The Daily Beast's own Howard Kurtz had some notes on what the new organization would look like, led by Brown's assertion that whatever the new Newsweek will be, Glucophage recreational, it won't be the newsmagazine format. As The New York Times' Evelyn Rusli observed, the key asset in this deal may not be either property but instead Brown, one of the U.S.' most prominent magazine editors, Buy Glucophage No Prescription. The Wall Street Journal had more notes on Brown, and Slate's Jack Shafer dished out some advice for her.
Just about the only media figure who voiced any sort of excitement about the deal was Arianna Huffington; everyone else's responses ranged from indifference to revulsion. The New York Times' David Carr laid his derision on thick, saying the deal "marries two properties that have almost nothing in common other than the fact that they both lose lots of money." NYU professor Clay Shirky called it a farcical reprise of the AOL-Time Warner bomb. TechCrunch's Erick Schonfeld warned the two companies not to combine their brands (and it appears they won't, except online), Glucophage without prescription.
The Wall Street Journal summed up the doubters' concerns well with a list of four reasons Buy Glucophage No Prescription, for concern: Joint ventures are tough, media joint ventures are tougher, it's headed by strong-willed personalities, and it's a merger of two companies that are losing money. The last point gained the most traction, building on media reports (which Scott Rosenberg questioned) that have Newsweek on pace to lose $20 million this year and The Daily Beast on track to lose $10 million (though it was supposedly expected to turn a profit within two years). Business Insider's Henry Blodget joined the Journal in wondering how they'd make money together, and Forbes' Jeff Bercovici asked a good question: If your media venture is on track to profitability, why would you want to tie yourself to a business that's gone nowhere but down?

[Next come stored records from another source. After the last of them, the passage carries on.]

-- pv_equiv track=rewrite | github.com/SandaminiI/Safe-AI-Framework | backend/uml-gen-regex/uml_rules.py | _layer_order
-- ===== SOURCE A (Python) =====
-- from typing import Dict, Any, List, Set, Optional, Tuple
--
-- _LAYER_ORDER: Dict[str, int] = {
--     "client":      5,
--     "controller":  10,
--     "resource":    10,
--     "endpoint":    10,
--     "rest":        10,
--     "handler":     12,
--     "api":         15,
--     "service":     20,
--     "manager":     22,
--     "facade":      22,
--     "business":    22,
--     "interactor":  22,
--     "usecase":     22,
--     "repository":  30,
--     "repo":        30,
--     "dao":         30,
--     "persistence": 32,
--     "store":       32,
--     "data":        35,
--     "gateway":     38,
--     "database":    40,
--     "db":          40,
--     "entity":      45,
--     "model":       50,
--     "domain":      50,
--     "util":        60,
--     "helper":      60,
--     "config":      70,
--     "security":    75,
--     "filter":      74,
--     "middleware":  73,
-- }
--
-- def _layer_order(type_name: str, package: str) -> int:
--     """Return architectural layer order for a type. Lower = earlier caller."""
--     combined = (type_name + " " + (package or "")).lower()
--     best = 55  # default: middle
--     for keyword, order in _LAYER_ORDER.items():
--         if keyword in combined:
--             if order < best:
--                 best = order
--     return best
-- ===== SOURCE B (Python) =====
-- # B: group keywords into buckets keyed by their order, scan buckets in ascending
-- # order of order, and return min(order, 55) for the first bucket with any
-- # matching keyword; the ascending bucket scan makes the first hit the minimum.
-- _BUCKETS = [
--     (5,  ["client"]),
--     (10, ["controller", "resource", "endpoint", "rest"]),
--     (12, ["handler"]),
--     (15, ["api"]),
--     (20, ["service"]),
--     (22, ["manager", "facade", "business", "interactor", "usecase"]),
--     (30, ["repository", "repo", "dao"]),
--     (32, ["persistence", "store"]),
--     (35, ["data"]),
--     (38, ["gateway"]),
--     (40, ["database", "db"]),
--     (45, ["entity"]),
--     (50, ["model", "domain"]),
--     (60, ["util", "helper"]),
--     (70, ["config"]),
--     (73, ["middleware"]),
--     (74, ["filter"]),
--     (75, ["security"]),
-- ]
--
-- def _layer_order(type_name: str, package: str) -> int:
--     """Return architectural layer order for a type. Lower = earlier caller."""
--     combined = (type_name + " " + (package or "")).lower()
--     for order, keywords in _BUCKETS:
--         if any(k in combined for k in keywords):
--             return min(order, 55)
--     return 55
-- ===== Notes on version B (the rewrite author's own statement) =====
-- stated objective: alternative
-- what changed: Replaced the full min-reduction over the flat keyword dict with an early-exit scan over keywords grouped into buckets by order, ordered ascending: the first bucket with any matching keyword yields the minimum, returned capped at 55.
import Mathlib
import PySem

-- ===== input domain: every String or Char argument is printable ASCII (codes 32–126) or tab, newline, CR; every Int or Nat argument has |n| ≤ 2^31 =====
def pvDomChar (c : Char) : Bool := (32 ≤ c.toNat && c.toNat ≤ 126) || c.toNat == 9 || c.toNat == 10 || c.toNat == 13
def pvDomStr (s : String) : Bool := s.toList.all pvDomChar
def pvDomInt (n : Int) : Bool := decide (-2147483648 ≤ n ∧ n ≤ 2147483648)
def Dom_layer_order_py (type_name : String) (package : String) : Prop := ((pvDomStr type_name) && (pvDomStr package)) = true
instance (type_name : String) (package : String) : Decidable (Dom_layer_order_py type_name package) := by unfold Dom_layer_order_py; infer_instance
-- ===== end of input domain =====

-- B replaces A's full min-reduction over the flat keyword dict with an early-exit
-- scan over order-keyed buckets of keywords, ascending (objective: alternative).


-- ===== PORT A =====
-- the module-level dict _LAYER_ORDER, in insertion order
def pvLayerDict : List (String × Int) :=
  [("client", 5), ("controller", 10), ("resource", 10), ("endpoint", 10),
   ("rest", 10), ("handler", 12), ("api", 15), ("service", 20), ("manager", 22),
   ("facade", 22), ("business", 22), ("interactor", 22), ("usecase", 22),
   ("repository", 30), ("repo", 30), ("dao", 30), ("persistence", 32),
   ("store", 32), ("data", 35), ("gateway", 38), ("database", 40), ("db", 40),
   ("entity", 45), ("model", 50), ("domain", 50), ("util", 60), ("helper", 60),
   ("config", 70), ("security", 75), ("filter", 74), ("middleware", 73)]

def layer_order_py (type_name : String) (package : String) : Int :=
  let combined := PySem.Str.lower (type_name ++ " " ++ (if package == "" then "" else package))
  pvLayerDict.foldl
    (fun best ko => if PySem.Str.isIn ko.1 combined then (if ko.2 < best then ko.2 else best) else best)
    55

-- ===== PORT B =====
-- the module-level _BUCKETS list: keywords grouped by order, ascending
def pvBuckets : List (Int × List String) :=
  [(5,  ["client"]),
   (10, ["controller", "resource", "endpoint", "rest"]),
   (12, ["handler"]),
   (15, ["api"]),
   (20, ["service"]),
   (22, ["manager", "facade", "business", "interactor", "usecase"]),
   (30, ["repository", "repo", "dao"]),
   (32, ["persistence", "store"]),
   (35, ["data"]),
   (38, ["gateway"]),
   (40, ["database", "db"]),
   (45, ["entity"]),
   (50, ["model", "domain"]),
   (60, ["util", "helper"]),
   (70, ["config"]),
   (73, ["middleware"]),
   (74, ["filter"]),
   (75, ["security"])]

-- B's early-exit for-loop over the buckets (any = List.any)
def pvScanBuckets : List (Int × List String) → String → Int
  | [], _ => 55
  | (o, kws) :: t, c => if kws.any (fun k => PySem.Str.isIn k c) then min o 55 else pvScanBuckets t c

def layer_order_py_alt (type_name : String) (package : String) : Int :=
  let combined := PySem.Str.lower (type_name ++ " " ++ (if package == "" then "" else package))
  pvScanBuckets pvBuckets combined

-- ===== PRECONDITION & SPEC =====
def Spec_layer_order_py (type_name : String) (package : String) (out : Int) : Prop := out = layer_order_py_alt type_name package
instance (type_name : String) (package : String) (out : Int) : Decidable (Spec_layer_order_py type_name package out) := by unfold Spec_layer_order_py; infer_instance

-- ===== CLAIM (what is proved, stated in full; the proofs are below) =====
def Claim_equal_layer_order_py : Prop := ∀ (type_name : String) (package : String), Dom_layer_order_py type_name package → Spec_layer_order_py type_name package (layer_order_py type_name package)

-- ===== LEMMAS AND PROOFS =====

-- A's loop body, as a function of the combined string
def pvStep (c : String) (best : Int) (ko : String × Int) : Int :=
  if PySem.Str.isIn ko.1 c then (if ko.2 < best then ko.2 else best) else best

-- the buckets flattened back into a (keyword, order) list, sorted by order asc
def pvFlat (bs : List (Int × List String)) : List (String × Int) :=
  bs.flatMap (fun p => p.2.map (fun k => (k, p.1)))

theorem pvStep_rightComm (c : String) : ∀ (b : Int) (x y : String × Int),
    pvStep c (pvStep c b x) y = pvStep c (pvStep c b y) x := by
  intro b x y
  unfold pvStep
  split_ifs <;> omega

-- once the accumulator is ≤ every remaining order, the fold is stable
theorem pvFoldl_stable (c : String) : ∀ (l : List (String × Int)) (b : Int),
    (∀ x ∈ l, b ≤ x.2) → l.foldl (pvStep c) b = b := by
  intro l
  induction l with
  | nil => intro b _; rfl
  | cons hd t ih =>
    intro b hb
    have hhd : b ≤ hd.2 := hb hd (List.mem_cons_self ..)
    have hstep : pvStep c b hd = b := by unfold pvStep; split_ifs <;> omega
    simp only [List.foldl_cons, hstep]
    exact ih b (fun x hx => hb x (List.mem_cons_of_mem _ hx))

-- B's early-exit scan over one bucket's keywords, inlined into the flat list
theorem pvFoldl_bucket (c : String) (o : Int) (rest : List (String × Int)) :
    ∀ (kws : List String),
    (kws.map (fun k => (k, o)) ++ rest).foldl (pvStep c) 55 =
      (if kws.any (fun k => PySem.Str.isIn k c) then
        rest.foldl (pvStep c) (min o 55)
       else rest.foldl (pvStep c) 55) := by
  intro kws
  induction kws with
  | nil => simp
  | cons k ks ih =>
    by_cases h : PySem.Str.isIn k c = true
    · have hstep : pvStep c 55 (k, o) = min o 55 := by
        unfold pvStep; simp only [h, if_true]; split_ifs <;> omega
      have hfix : ∀ x ∈ ks.map (fun k => (k, o)), min o 55 ≤ x.2 := by
        intro x hx
        rcases List.mem_map.mp hx with ⟨k', _, rfl⟩
        exact min_le_left o 55
      simp only [List.map_cons, List.cons_append, List.foldl_cons, hstep,
        List.any_cons, h, Bool.true_or, if_true]
      rw [List.foldl_append]
      rw [pvFoldl_stable c (ks.map (fun k => (k, o))) (min o 55) hfix]
    · rw [Bool.not_eq_true] at h
      have hstep : pvStep c 55 (k, o) = 55 := by unfold pvStep; rw [h]; simp
      simp only [List.map_cons, List.cons_append, List.foldl_cons, hstep,
        List.any_cons, h, Bool.false_or]
      exact ih

-- on ascending buckets, A's min-fold over the flat list is B's bucket scan
theorem pvFoldl_flat_eq_scan (c : String) : ∀ (bs : List (Int × List String)),
    (∀ p ∈ bs, 0 ≤ p.1) →
    bs.Pairwise (fun x y => x.1 ≤ y.1) →
    (pvFlat bs).foldl (pvStep c) 55 = pvScanBuckets bs c := by
  intro bs
  induction bs with
  | nil => intro _ _; rfl
  | cons hd t ih =>
    intro hpos hp
    rw [List.pairwise_cons] at hp
    obtain ⟨hle, ht⟩ := hp
    obtain ⟨o, kws⟩ := hd
    simp only [pvFlat, List.flatMap_cons]
    rw [pvFoldl_bucket c o _ kws]
    by_cases h : kws.any (fun k => PySem.Str.isIn k c) = true
    · simp only [h, if_true, pvScanBuckets]
      apply pvFoldl_stable
      intro x hx
      rcases List.mem_flatMap.mp hx with ⟨p, hp, hx'⟩
      rcases List.mem_map.mp hx' with ⟨k', _, rfl⟩
      exact le_trans (min_le_left o 55) (hle p hp)
    · rw [Bool.not_eq_true] at h
      simp only [h, Bool.false_eq_true, if_false, pvScanBuckets]
      exact ih (fun p hp => hpos p (List.mem_cons_of_mem _ hp)) ht

theorem pvPerm : pvLayerDict.Perm (pvFlat pvBuckets) := by decide

theorem pvSorted : pvBuckets.Pairwise (fun x y => x.1 ≤ y.1) := by decide

theorem pvPos : ∀ p ∈ pvBuckets, 0 ≤ p.1 := by decide

-- ===== VERDICT (by name: the statement is the Claim_ definition above) =====
theorem layer_order_py_spec : Claim_equal_layer_order_py := by
  intro type_name package _
  unfold Spec_layer_order_py layer_order_py layer_order_py_alt
  show List.foldl (pvStep (PySem.Str.lower (type_name ++ " " ++ (if package == "" then "" else package)))) 55 pvLayerDict
     = pvScanBuckets pvBuckets (PySem.Str.lower (type_name ++ " " ++ (if package == "" then "" else package)))
  rw [@List.Perm.foldl_eq _ _ _ _ _ ⟨pvStep_rightComm _⟩ pvPerm]
  exact pvFoldl_flat_eq_scan _ pvBuckets pvPos pvSorted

There were a couple of possible answers: First, as The New York Times reported, Glucophage price, the Beast's Diller has developed a sudden affinity for print publications. Also, Mediaite's Colby Hall noted that with as much content as the Beast produces, Newsweek's costs could drop pretty quickly, and Advertising Age said advertisers could be attracted by simple novelty of the new organization.

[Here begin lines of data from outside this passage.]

-- pv_equiv track=rewrite | github.com/nicololuescher/adventofcode | day12/day12.py | get_start_and_end
-- ===== SOURCE A (Python) =====
-- def get_start_and_end(data):
--     start = None
--     end = None
--     for x in range(len(data)):
--         for y in range(len(data[0])):
--             if data[x][y] == 83:
--                 start = (x, y)
--             if data[x][y] == 69:
--                 end = (x, y)
--     return start, end
-- ===== SOURCE B (Python) =====
-- def get_start_and_end(data):
--     def _find_last(target):
--         for x in reversed(range(len(data))):
--             for y in reversed(range(len(data[0]))):
--                 if data[x][y] == target:
--                     return (x, y)
--         return None
--     return _find_last(83), _find_last(69)
-- ===== Notes on version B (the rewrite author's own statement) =====
-- stated objective: alternative
-- what changed: One forward nested loop recording last occurrences of both markers is replaced by two independent backward scans (reversed row-major order) that each return the first hit, i.e. the last occurrence, with early exit.
import Mathlib
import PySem

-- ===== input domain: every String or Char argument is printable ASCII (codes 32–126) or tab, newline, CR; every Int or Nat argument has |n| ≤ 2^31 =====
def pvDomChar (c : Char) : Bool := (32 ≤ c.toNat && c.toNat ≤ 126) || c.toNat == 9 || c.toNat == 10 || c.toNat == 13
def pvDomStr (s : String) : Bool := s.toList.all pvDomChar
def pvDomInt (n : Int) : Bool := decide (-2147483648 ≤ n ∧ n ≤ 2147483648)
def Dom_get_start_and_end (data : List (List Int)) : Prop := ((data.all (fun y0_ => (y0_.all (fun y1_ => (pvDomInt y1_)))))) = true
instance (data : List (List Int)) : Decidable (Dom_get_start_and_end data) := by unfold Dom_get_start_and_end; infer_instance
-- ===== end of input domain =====

-- B replaces A's single forward nested loop (recording the last 83 and last 69 seen) by two
-- independent backward scans with early exit; return values only, no mutation involved.

-- ===== PORT A =====
-- cell access data[x][y]; the .getD defaults are never hit inside Pre_ (Python raises IndexError there)
def pvCell (data : List (List Int)) (x y : Int) : Int :=
  (PySem.List.pyGet? ((PySem.List.pyGet? data x).getD []) y).getD 0

def get_start_and_end (data : List (List Int)) : (Option (Int × Int)) × (Option (Int × Int)) :=
  (PySem.List.pyRange 0 (data.length : Int) 1).foldl
    (fun s x =>
      (PySem.List.pyRange 0 (((PySem.List.pyGet? data 0).getD []).length : Int) 1).foldl
        (fun s y =>
          ((if pvCell data x y = 83 then some (x, y) else s.1),
           (if pvCell data x y = 69 then some (x, y) else s.2)))
        s)
    (none, none)

-- ===== PORT B =====
-- backward scan: first hit in reversed row-major order = last occurrence
def pvFindLast (data : List (List Int)) (target : Int) : Option (Int × Int) :=
  ((PySem.List.pyRange 0 (data.length : Int) 1).reverse).findSome? (fun x =>
    ((PySem.List.pyRange 0 (((PySem.List.pyGet? data 0).getD []).length : Int) 1).reverse).findSome? (fun y =>
      if pvCell data x y = target then some (x, y) else none))

def get_start_and_end_alt (data : List (List Int)) : (Option (Int × Int)) × (Option (Int × Int)) :=
  (pvFindLast data 83, pvFindLast data 69)

-- ===== PRECONDITION & SPEC =====
-- Pre_ excludes ragged grids in which some row is shorter than the first row: there the
-- Python A raises IndexError (data[x][y] is read for every y < len(data[0])).
def Pre_get_start_and_end (data : List (List Int)) : Prop :=
  ∀ row ∈ data, ((data.head?.getD []).length) ≤ row.length
instance (data : List (List Int)) : Decidable (Pre_get_start_and_end data) := by
  unfold Pre_get_start_and_end; infer_instance

def pvWitness_get_start_and_end : List (List Int) := [[83, 1], [2, 69]]

def Spec_get_start_and_end (data : List (List Int)) (out : (Option (Int × Int)) × (Option (Int × Int))) : Prop := out = get_start_and_end_alt data
instance (data : List (List Int)) (out : (Option (Int × Int)) × (Option (Int × Int))) : Decidable (Spec_get_start_and_end data out) := by unfold Spec_get_start_and_end; infer_instance

-- ===== CLAIM (what is proved, stated in full; the proofs are below) =====
def Claim_equal_get_start_and_end : Prop := ∀ (data : List (List Int)), Dom_get_start_and_end data → Pre_get_start_and_end data → Spec_get_start_and_end data (get_start_and_end data)

-- ===== LEMMAS AND PROOFS =====

-- componentwise product fold
theorem pv_foldl_prod {α β δ : Type} (f : α → δ → α) (g : β → δ → β) (l : List δ) (s : α × β) :
    l.foldl (fun s p => (f s.1 p, g s.2 p)) s = (l.foldl f s.1, l.foldl g s.2) := by
  induction l generalizing s with
  | nil => rfl
  | cons a l ih => simp [List.foldl, ih]

-- a left fold that keeps overwriting with the latest hit equals the first hit on the reversed list
theorem pv_foldl_or_find {δ γ : Type} (g : δ → Option γ) (l : List δ) (s0 : Option γ) :
    l.foldl (fun s y => (g y).or s) s0 = (l.reverse.findSome? g).or s0 := by
  induction l generalizing s0 with
  | nil => rfl
  | cons y l ih =>
      simp only [List.foldl, List.reverse_cons, List.findSome?_append, ih]
      cases hy : g y <;> cases l.reverse.findSome? g <;> simp [hy]

-- overwrite-on-match fold = reversed first-match search
theorem pv_foldl_if_find {δ γ : Type} (P : δ → Prop) [DecidablePred P] (v : δ → γ)
    (l : List δ) (s0 : Option γ) :
    l.foldl (fun s y => if P y then some (v y) else s) s0
      = (l.reverse.findSome? (fun y => if P y then some (v y) else none)).or s0 := by
  have h : (fun (s : Option γ) (y : δ) => if P y then some (v y) else s)
      = fun s y => ((fun y => if P y then some (v y) else none) y).or s := by
    funext s y; by_cases hx : P y <;> simp [hx]
  rw [h, pv_foldl_or_find]

-- generic core: A's nested overwrite-fold = B's pair of reversed searches
theorem pv_key (xs ys : List Int) (c : Int → Int → Int) :
    xs.foldl (fun s x => ys.foldl
        (fun s y => ((if c x y = 83 then some (x, y) else s.1),
                     (if c x y = 69 then some (x, y) else s.2))) s) (none, none)
      = (xs.reverse.findSome? (fun x => ys.reverse.findSome? (fun y => if c x y = 83 then some (x, y) else none)),
         xs.reverse.findSome? (fun x => ys.reverse.findSome? (fun y => if c x y = 69 then some (x, y) else none))) := by
  have hinner : (fun (s : Option (Int × Int) × Option (Int × Int)) (x : Int) => ys.foldl
        (fun s y => ((if c x y = 83 then some ((x : Int), (y : Int)) else s.1),
                     (if c x y = 69 then some (x, y) else s.2))) s)
      = fun s x =>
          ((ys.reverse.findSome? (fun y => if c x y = 83 then some (x, y) else none)).or s.1,
           (ys.reverse.findSome? (fun y => if c x y = 69 then some (x, y) else none)).or s.2) := by
    funext s x
    refine (pv_foldl_prod (fun a y => if c x y = 83 then some ((x : Int), (y : Int)) else a)
      (fun a y => if c x y = 69 then some ((x : Int), (y : Int)) else a) ys s).trans ?_
    exact Prod.ext
      (pv_foldl_if_find (fun y => c x y = 83) (fun y => ((x : Int), (y : Int))) ys s.1)
      (pv_foldl_if_find (fun y => c x y = 69) (fun y => ((x : Int), (y : Int))) ys s.2)
  rw [hinner]
  refine (pv_foldl_prod
    (fun a x => (ys.reverse.findSome? (fun y => if c x y = 83 then some ((x : Int), (y : Int)) else none)).or a)
    (fun a x => (ys.reverse.findSome? (fun y => if c x y = 69 then some ((x : Int), (y : Int)) else none)).or a)
    xs (none, none)).trans ?_
  exact Prod.ext
    ((pv_foldl_or_find (fun x => ys.reverse.findSome? (fun y => if c x y = 83 then some ((x : Int), (y : Int)) else none)) xs none).trans Option.or_none)
    ((pv_foldl_or_find (fun x => ys.reverse.findSome? (fun y => if c x y = 69 then some ((x : Int), (y : Int)) else none)) xs none).trans Option.or_none)

-- ===== VERDICT (by name: the statement is the Claim_ definition above) =====
theorem get_start_and_end_spec : Claim_equal_get_start_and_end := by
  intro data _ _
  unfold Spec_get_start_and_end get_start_and_end get_start_and_end_alt pvFindLast
  exact pv_key _ _ (pvCell data)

The other big piece of the deal is the fact that it will likely mean the death of Newsweek.com, despite the fact that has a far larger audience than The Daily Beast. The website's staff members are nervously awaiting their fate, but in the meantime took to Tumblr to mount a defense of Newsweek.com, praising its work while saying it has "always remained an ugly stepchild to its print grandparents, who were too busy burning money to notice." Former Newsweek.com staffer Mark Coatney chimed in, wondering what would happen to Newsweek's SEO and content deals without its own site, Buy Glucophage No Prescription. Reuters' Felix Salmon also agreed, purchase Glucophage online, saying the shutdown only makes sense as a power grab by Brown. But Advertising Age and GigaOM defended the move, saying the Beast's traffic is more valuable than Newsweek's.
Don't call it an email killer: Facebook made a big announcement this week, unveiling its new quasi-email, quasi-chat message system, Online buy Glucophage without a prescription, Facebook Messages. (Want to know what it looks like. Search Engine Land has you covered.) The message we heard repeatedly Buy Glucophage No Prescription, from Facebook was that Messages is not a rival to email services like Google's Gmail. And why was that. Well, because it spent most of the weekend being hyped as a "Gmail killer." And the reason it's such a threat to email, said Charlene Li and ReadWriteWeb, is precisely because it's a lot more than email: It's the convergence of chat, email and text messaging; archived communications by friend; and a "social inbox." The gadget blog Gizmodo said we'll be giving up traditional email for it because we're all already using Facebook's interface and because it should be able to sort what's important from what's not, Glucophage no prescription.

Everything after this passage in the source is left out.